▶ [TASK DIRECTIONS] Find the line below that contains "cons a t =>". Transcribe it and every line after it exactly, adding nothing.
--------
lemma geom_one : ∀ (n : Nat),
    ((PySem.List.pyRange 1 ((n : Int) + 1) 1).foldl (fun acc L => acc + (1:Int) ^ L.toNat) 0) = n := by
  intro n
  induction n with
  | zero => simp [PySem.List.pyRange_one_eq_nil (by omega : (0:Int) + 1 ≤ (1:Int))]
  | succ n ih =>
      have h : PySem.List.pyRange 1 (((n:Nat)+1 : Int) + 1) 1
          = PySem.List.pyRange 1 ((n : Int) + 1) 1 ++ [(n : Int) + 1] := by
        have := PySem.List.pyRange_one_succ_right (a := 1) (b := (n : Int) + 1) (by omega)
        simpa using this
      rw [show (((n:Nat)+1 : Nat) : Int) = (n : Int) + 1 by push_cast; ring]
      rw [h, List.foldl_append]
      simp only [List.foldl]
      rw [ih, one_pow]

-- the permutation-branch invariant: B's running (sum, product) state equals
-- (A's partial sum, base!/(base-n)!) after n steps
lemma perm_inv (base : Nat) : ∀ (n : Nat), n ≤ base →
    ((PySem.List.pyRange 0 (n : Int) 1).foldl
        (fun (st : Int × Int) i => (st.1 + st.2 * ((base : Int) - i), st.2 * ((base : Int) - i))) (0, 1))
      = ( (PySem.List.pyRange 1 ((n : Int) + 1) 1).foldl
            (fun acc L => acc + ((Nat.factorial base / Nat.factorial (base - L.toNat) : Nat) : Int)) 0
        , ((Nat.factorial base / Nat.factorial (base - n) : Nat) : Int) ) := by
  intro n
  induction n with
  | zero =>
      intro _
      simp [PySem.List.pyRange_one_eq_nil (by omega : (0:Int) ≤ 0),
            Nat.div_self (Nat.factorial_pos base)]
  | succ n ih =>
      intro hle
      have hn : n ≤ base := Nat.le_of_succ_le hle
      have hB : PySem.List.pyRange 0 (((n:Nat)+1 : Nat) : Int) 1
          = PySem.List.pyRange 0 (n : Int) 1 ++ [(n : Int)] := by
        have := PySem.List.pyRange_one_succ_right (a := 0) (b := (n : Int)) (by omega)
        simpa [show (((n:Nat)+1 : Nat) : Int) = (n : Int) + 1 by push_cast; ring] using this
      have hA : PySem.List.pyRange 1 ((((n:Nat)+1 : Nat) : Int) + 1) 1
          = PySem.List.pyRange 1 ((n : Int) + 1) 1 ++ [(n : Int) + 1] := by
        have := PySem.List.pyRange_one_succ_right (a := 1) (b := (n : Int) + 1) (by omega)
        simpa [show (((n:Nat)+1 : Nat) : Int) = (n : Int) + 1 by push_cast; ring] using this
      rw [hB, hA, List.foldl_append, List.foldl_append, ih hn]
      simp only [List.foldl]
      have ht : ((n : Int) + 1).toNat = n + 1 := by omega
      -- key factorial step: base!/(base-n)! * (base-n) = base!/(base-(n+1))!
      obtain ⟨q, hq⟩ := Nat.factorial_dvd_factorial (Nat.sub_le base n)
      have hdn : base - n = (base - (n + 1)) + 1 := by omega
      have hq' : Nat.factorial base = (Nat.factorial (base - (n + 1)) * (base - n)) * q := by
        rw [hq, hdn, Nat.factorial_succ]; ring_nf
      have hpos : 0 < base - n := by omega
      have e1 : Nat.factorial base / Nat.factorial (base - n) = q := by
        rw [hq]; exact Nat.mul_div_cancel_left q (Nat.factorial_pos _)
      have e2 : Nat.factorial base / Nat.factorial (base - (n + 1)) = (base - n) * q := by
        rw [hq']
        rw [Nat.mul_assoc]
        rw [Nat.mul_div_cancel_left _ (Nat.factorial_pos _)]
      have hcast : ((base : Int) - (n : Int)) = ((base - n : Nat) : Int) := by
        push_cast [Nat.cast_sub hn]; ring
      simp only [Prod.mk.injEq]
      constructor
      · rw [ht, e1, e2, hcast]; push_cast; ring
      · rw [e1, e2, hcast]; push_cast; ring

-- a Python set of a nonempty list is nonempty
lemma ofList_len_zero_iff {α : Type} [BEq α] [LawfulBEq α] (xs : List α) :
    (PySem.Set.ofList xs).length = 0 ↔ xs = [] := by
  constructor
  · intro h
    cases xs with
    | nil => rfl
    | cons a t =>
        exfalso
        have : a ∈ PySem.Set.ofList (a :: t) := (PySem.Set.mem_ofList _ _).2 (List.mem_cons_self)
        have := List.length_pos_of_mem this
        omega
  · intro h; subst h; rfl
--------
▶ [SOLVED EXERCISE]
    | cons a t =>
        exfalso
        have : a ∈ PySem.Set.ofList (a :: t) := (PySem.Set.mem_ofList _ _).2 (List.mem_cons_self)
        have := List.length_pos_of_mem this
        omega
  · intro h; subst h; rfl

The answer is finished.